Minggu lalu saya sudah membahas dua kata yang penting: ‘meninggalkan’ dan
‘bersatu’. Meninggalkan ayah dan ibu, berarti itu saatnya kita melihat hubungan
ayah ibu dengan anak yang menikah bukan lagi hubungan orang tua dan anak,
tetapi harus menjadi satu hubungan yang bersifat dewasa, satu adult
relationship. Itu sebab kita harus mempersiapkan anak kita supaya someday
mereka pergi meninggalkan rumah kita.
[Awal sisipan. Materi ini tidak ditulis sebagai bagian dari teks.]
-- pv_equiv track=rewrite | github.com/Oaklight/toolregistry-server | src/toolregistry_server/cli/openapi.py | _should_load_tool
-- ===== SOURCE A (Python) =====
-- def _ns_matches(tool_namespace: str, pattern: str) -> bool:
--     """Check if a tool namespace matches a config pattern.
--
--     Supports exact match and prefix match for hierarchical namespaces.
--     For example, pattern ``"web"`` matches ``"web/brave_search"``.
--
--     Args:
--         tool_namespace: The tool's namespace (e.g. ``"web/brave_search"``).
--         pattern: The config pattern (e.g. ``"web"`` or ``"web/brave_search"``).
--
--     Returns:
--         True if the namespace matches the pattern.
--     """
--     return tool_namespace == pattern or tool_namespace.startswith(pattern + "/")
--
-- def _should_load_tool(
--     namespace: str | None,
--     mode: str,
--     disabled_namespaces: list[str],
--     enabled_namespaces: list[str],
-- ) -> bool:
--     """Determine if a tool should be loaded based on mode and namespace lists.
--
--     Args:
--         namespace: The tool's namespace, or None if not specified.
--         mode: Either "denylist" or "allowlist".
--         disabled_namespaces: List of namespaces to disable (denylist mode).
--         enabled_namespaces: List of namespaces to enable (allowlist mode).
--
--     Returns:
--         True if the tool should be loaded, False otherwise.
--     """
--     if namespace is None:
--         # Tools without namespace are always loaded
--         return True
--
--     if mode == "denylist":
--         # In denylist mode, load unless namespace is in disabled list
--         for pattern in disabled_namespaces:
--             if _ns_matches(namespace, pattern):
--                 return False
--         return True
--     else:
--         # In allowlist mode, only load if namespace is in enabled list
--         return any(_ns_matches(namespace, pattern) for pattern in enabled_namespaces)
-- ===== SOURCE B (Python) =====
-- def _should_load_tool(namespace, mode, disabled_namespaces, enabled_namespaces):
--     if namespace is None:
--         return True
--     # set of all patterns that can match this namespace: itself and every
--     # prefix ending just before a '/'
--     ancestors = {namespace}
--     for i, ch in enumerate(namespace):
--         if ch == '/':
--             ancestors.add(namespace[:i])
--     if mode == "denylist":
--         return ancestors.isdisjoint(disabled_namespaces)
--     return not ancestors.isdisjoint(enabled_namespaces)
-- ===== Notes on version B (the rewrite author's own statement) =====
-- stated objective: alternative
-- what changed: Instead of scanning the pattern list and testing each pattern with == / startswith, B makes one pass over the namespace to build the set of all patterns that could match it (the namespace and every prefix cut just before a '/') and then decides with a single hashed set-disjointness test against the config list.
import Mathlib
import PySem

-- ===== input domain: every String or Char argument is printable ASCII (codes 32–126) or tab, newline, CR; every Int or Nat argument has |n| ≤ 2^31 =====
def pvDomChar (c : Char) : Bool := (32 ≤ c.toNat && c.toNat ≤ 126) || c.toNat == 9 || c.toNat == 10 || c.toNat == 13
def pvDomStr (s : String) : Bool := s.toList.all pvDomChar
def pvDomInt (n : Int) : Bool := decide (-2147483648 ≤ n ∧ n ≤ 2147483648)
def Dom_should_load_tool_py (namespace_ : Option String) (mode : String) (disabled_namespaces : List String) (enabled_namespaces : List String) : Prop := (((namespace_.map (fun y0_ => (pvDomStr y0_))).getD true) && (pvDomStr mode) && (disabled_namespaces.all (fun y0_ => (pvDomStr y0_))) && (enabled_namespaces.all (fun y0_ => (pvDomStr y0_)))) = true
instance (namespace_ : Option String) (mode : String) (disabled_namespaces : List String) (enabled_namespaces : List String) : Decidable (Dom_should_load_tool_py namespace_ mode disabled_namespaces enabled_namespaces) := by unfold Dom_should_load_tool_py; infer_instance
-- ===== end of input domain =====

-- B replaces the per-pattern startswith scans by one pass over the namespace that
-- builds the set of all patterns able to match it, then a set-disjointness test
-- against the config list (objective: alternative/idiomatic; no speed claim).

-- ===== PORT A =====
-- _ns_matches: exact match or prefix-before-'/' match
def pvNsMatches (ns p : List Char) : Bool :=
  ns == p || PySem.Chars.startswith ns (p ++ ['/'])

-- the denylist for-loop with early return False
def pvDenyLoop (ns : List Char) : List String → Bool
  | [] => true
  | p :: rest => if pvNsMatches ns p.toList then false else pvDenyLoop ns rest

def should_load_tool_py (namespace_ : Option String) (mode : String) (disabled_namespaces : List String) (enabled_namespaces : List String) : Bool :=
  match namespace_ with
  | none => true
  | some ns =>
    if mode == "denylist" then
      pvDenyLoop ns.toList disabled_namespaces
    else
      enabled_namespaces.any (fun p => pvNsMatches ns.toList p.toList)

-- ===== PORT B =====
-- {namespace} ∪ {namespace[:i] for i, ch in enumerate(namespace) if ch == '/'}
def pvAncestors (ns : List Char) : PySem.Set (List Char) :=
  (PySem.List.enumerate ns).foldl
    (fun s ic => if ic.2 == '/' then PySem.Set.add s (PySem.List.slice ns none (some ic.1)) else s)
    (PySem.Set.ofList [ns])

def should_load_tool_py_alt (namespace_ : Option String) (mode : String) (disabled_namespaces : List String) (enabled_namespaces : List String) : Bool :=
  match namespace_ with
  | none => true
  | some ns =>
    let anc := pvAncestors ns.toList
    if mode == "denylist" then
      PySem.Set.isdisjoint anc (disabled_namespaces.map String.toList)
    else
      ! PySem.Set.isdisjoint anc (enabled_namespaces.map String.toList)

-- ===== PRECONDITION & SPEC =====
def Spec_should_load_tool_py (namespace_ : Option String) (mode : String) (disabled_namespaces : List String) (enabled_namespaces : List String) (out : Bool) : Prop := out = should_load_tool_py_alt namespace_ mode disabled_namespaces enabled_namespaces
instance (namespace_ : Option String) (mode : String) (disabled_namespaces : List String) (enabled_namespaces : List String) (out : Bool) : Decidable (Spec_should_load_tool_py namespace_ mode disabled_namespaces enabled_namespaces out) := by unfold Spec_should_load_tool_py; infer_instance

-- ===== CLAIM (what is proved, stated in full; the proofs are below) =====
def Claim_equal_should_load_tool_py : Prop := ∀ (namespace_ : Option String) (mode : String) (disabled_namespaces : List String) (enabled_namespaces : List String), Dom_should_load_tool_py namespace_ mode disabled_namespaces enabled_namespaces → Spec_should_load_tool_py namespace_ mode disabled_namespaces enabled_namespaces (should_load_tool_py namespace_ mode disabled_namespaces enabled_namespaces)

-- ===== LEMMAS AND PROOFS =====

-- membership in a conditional-add fold over a Set
theorem pv_mem_foldl_addIf {α β : Type} [BEq α] [LawfulBEq α] (f : β → α) (c : β → Bool)
    (l : List β) (s : PySem.Set α) (x : α) :
    (x ∈ l.foldl (fun s b => if c b then PySem.Set.add s (f b) else s) s) ↔
      x ∈ s ∨ ∃ b ∈ l, c b = true ∧ x = f b := by
  induction l generalizing s with
  | nil => simp
  | cons b l ih =>
    simp only [List.foldl_cons]
    by_cases h : c b = true
    · simp only [h, if_true, ih, PySem.Set.mem_add]
      constructor
      · rintro (⟨hs | he⟩ | hr)
        · exact Or.inl hs
        · exact Or.inr ⟨b, by simp, h, he⟩
        · rcases hr with ⟨b', hb', hc', he'⟩; exact Or.inr ⟨b', by simp [hb'], hc', he'⟩
      · rintro (hs | ⟨b', hb', hc', he'⟩)
        · exact Or.inl (Or.inl hs)
        · rcases List.mem_cons.mp hb' with rfl | hb'
          · exact Or.inl (Or.inr he')
          · exact Or.inr ⟨b', hb', hc', he'⟩
    · simp only [h, ih]
      constructor
      · rintro (hs | ⟨b', hb', hc', he'⟩)
        · exact Or.inl hs
        · exact Or.inr ⟨b', by simp [hb'], hc', he'⟩
      · rintro (hs | ⟨b', hb', hc', he'⟩)
        · exact Or.inl hs
        · rcases List.mem_cons.mp hb' with rfl | hb'
          · exact absurd hc' h
          · exact Or.inr ⟨b', hb', hc', he'⟩

-- "x ++ ['/'] is a prefix of ns" ⟺ "x is ns cut just before some '/'"
theorem pv_prefix_slash_iff (ns x : List Char) :
    (x ++ ['/']) <+: ns ↔ ∃ k, ∃ h : k < ns.length, ns[k] = '/' ∧ x = ns.take k := by
  constructor
  · rintro ⟨t, ht⟩
    subst ht
    refine ⟨x.length, by simp, ?_, ?_⟩
    · simp
    · rw [List.append_assoc]
      simp
  · rintro ⟨k, hk, hc, rfl⟩
    refine ⟨ns.drop (k + 1), ?_⟩
    have h1 : ns.take (k + 1) = ns.take k ++ ['/'] := by
      rw [List.take_add_one, List.getElem?_eq_getElem hk, hc]
      rfl
    calc ns.take k ++ ['/'] ++ ns.drop (k + 1)
        = ns.take (k + 1) ++ ns.drop (k + 1) := by rw [h1]
      _ = ns := List.take_append_drop _ _

theorem pv_mem_ancestors (ns x : List Char) :
    x ∈ pvAncestors ns ↔ pvNsMatches ns x = true := by
  unfold pvAncestors pvNsMatches
  refine Iff.trans (pv_mem_foldl_addIf (f := fun ic : Int × Char => PySem.List.slice ns none (some ic.1))
        (c := fun ic : Int × Char => ic.2 == '/') (PySem.List.enumerate ns) (PySem.Set.ofList [ns]) x) ?_
  simp only [PySem.Set.mem_ofList, List.mem_singleton, Bool.or_eq_true, beq_iff_eq,
    PySem.Chars.startswith_iff]
  constructor
  · rintro (rfl | ⟨ic, hic, hc, rfl⟩)
    · exact Or.inl rfl
    · rcases (PySem.List.mem_enumerate_iff ns 0 ic).mp hic with ⟨k, hk, rfl⟩
      refine Or.inr ((pv_prefix_slash_iff ns _).mpr ⟨k, hk, by simpa using hc, ?_⟩)
      rw [PySem.List.slice_to ns (by simp)]
      simp
  · rintro (rfl | hp)
    · exact Or.inl rfl
    · rcases (pv_prefix_slash_iff ns x).mp hp with ⟨k, hk, hc, rfl⟩
      refine Or.inr ⟨((0 : Int) + k, ns[k]), (PySem.List.mem_enumerate_iff ns 0 _).mpr ⟨k, hk, rfl⟩, by simpa using hc, ?_⟩
      rw [PySem.List.slice_to ns (by simp)]
      simp

-- the denylist early-return loop is "no pattern matches"
theorem pv_denyLoop_eq (ns : List Char) (pats : List String) :
    pvDenyLoop ns pats = pats.all (fun p => ! pvNsMatches ns p.toList) := by
  induction pats with
  | nil => rfl
  | cons p rest ih =>
    simp only [pvDenyLoop, List.all_cons]
    by_cases h : pvNsMatches ns p.toList = true <;> simp [h, ih]

-- disjointness of the ancestor set from the pattern list ⟺ no pattern matches
theorem pv_isdisjoint_eq (ns : List Char) (pats : List String) :
    PySem.Set.isdisjoint (pvAncestors ns) (pats.map String.toList)
      = pats.all (fun p => ! pvNsMatches ns p.toList) := by
  rw [Bool.eq_iff_iff]
  constructor
  · intro h
    simp only [List.all_eq_true]
    intro p hp
    by_contra hb
    have hm : pvNsMatches ns p.toList = true := by simpa using hb
    simp [PySem.Set.isdisjoint] at h
    exact h p.toList ((pv_mem_ancestors ns p.toList).mpr hm) p hp rfl
  · intro h
    simp only [PySem.Set.isdisjoint]
    simp only [Bool.not_eq_true', List.any_eq_false, PySem.Set.contains, List.contains_eq_mem,
      List.mem_map]
    intro x hx hd
    obtain ⟨p, hp, he⟩ := of_decide_eq_true hd
    subst he
    exact absurd ((pv_mem_ancestors ns p.toList).mp hx)
      (by simpa using List.all_eq_true.mp h p hp)

-- ===== VERDICT (by name: the statement is the Claim_ definition above) =====
theorem should_load_tool_py_spec : Claim_equal_should_load_tool_py := by
  intro namespace_ mode disabled enabled _
  unfold Spec_should_load_tool_py should_load_tool_py should_load_tool_py_alt
  cases namespace_ with
  | none => rfl
  | some ns =>
    simp only
    by_cases h : (mode == "denylist") = true
    · simp only [h, if_true, pv_denyLoop_eq, pv_isdisjoint_eq]
    · simp only [h, pv_isdisjoint_eq]
      rw [Bool.eq_iff_iff]
      simp [List.any_eq_true]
Saya akan memberikan beberapa prinsip
kepada anak-anak muda berkaitan dengan hal ini. Kenapa sebelum Tuhan memberikan
Hawa kepada Adam, Tuhan menempatkan Adam di taman Eden, menyuruhnya untuk
bekerja mengelola taman dan memberi nama kepada semua binatang di situ? Ini
adalah satu prinsip penting menunjukkan pernikahan adalah untuk seorang yang
sudah mature dan sudah bisa independent mengurus hidupnya. Memang kita hidup di
jaman yang jauh berbeda dibanding 2000 tahun lalu di mana anak perempuan
dinikahkan dalam usia yang sangat muda, tidak lama sesudah dia mengalami
fase pubertas. Tetapi sekarang kita memasuki satu jaman di mana pada usia
belasan kematangan secara seksualitas sudah terjadi, tetapi mereka memiliki
jarak waktu yang cukup panjang, 10-12 tahun untuk mempersiapkan diri masuk ke
dalam pernikahan. Maka sebagai orang tua kita menyadari gap yang panjang itu
dan mempersiapkan anak menjalaninya dengan sehat dan benar. Dari awal kita
harus mengajar mereka bahwa ada relasi lawan jenis yang lain yang berupa
pertemanan dan persahabatan tanpa memasuki relasi pacaran. Itu sebab banyak
anak remaja, terutama yang pria, kadang-kadang awkward dan tidak memiliki
kesiapan hati membangun relasi yang sehat dengan lawan jenisnya. Begitu dia
tertarik dengan seorang gadis, langsung sasarannya adalah ingin menjadikan dia
sebagai pacar. Apabila anak laki-laki tidak mempunyai konsep relationship yang
lebih luas dalam bentuk pertemanan dan persahabatan, akhirnya mereka menjadi
awkward dengan lawan jenisnya. Maka para pemuda, buka horison baik-baik.
Tidak selamanya hubungan lawan jenis itu harus menjadikan dia pacarmu. Coba
belajar menjalani pertemanan dengan benar. Dengan demikian dia bisa menjalani
masa itu dengan membangun relasi sebanyak-banyaknya dengan orang lain, belajar
mengerti karakter dan temperamen yang berbeda dan pada akhirnya nanti bisa
menemukan seseorang yang dewasa dan matang dan siap untuk menikah dengan dia.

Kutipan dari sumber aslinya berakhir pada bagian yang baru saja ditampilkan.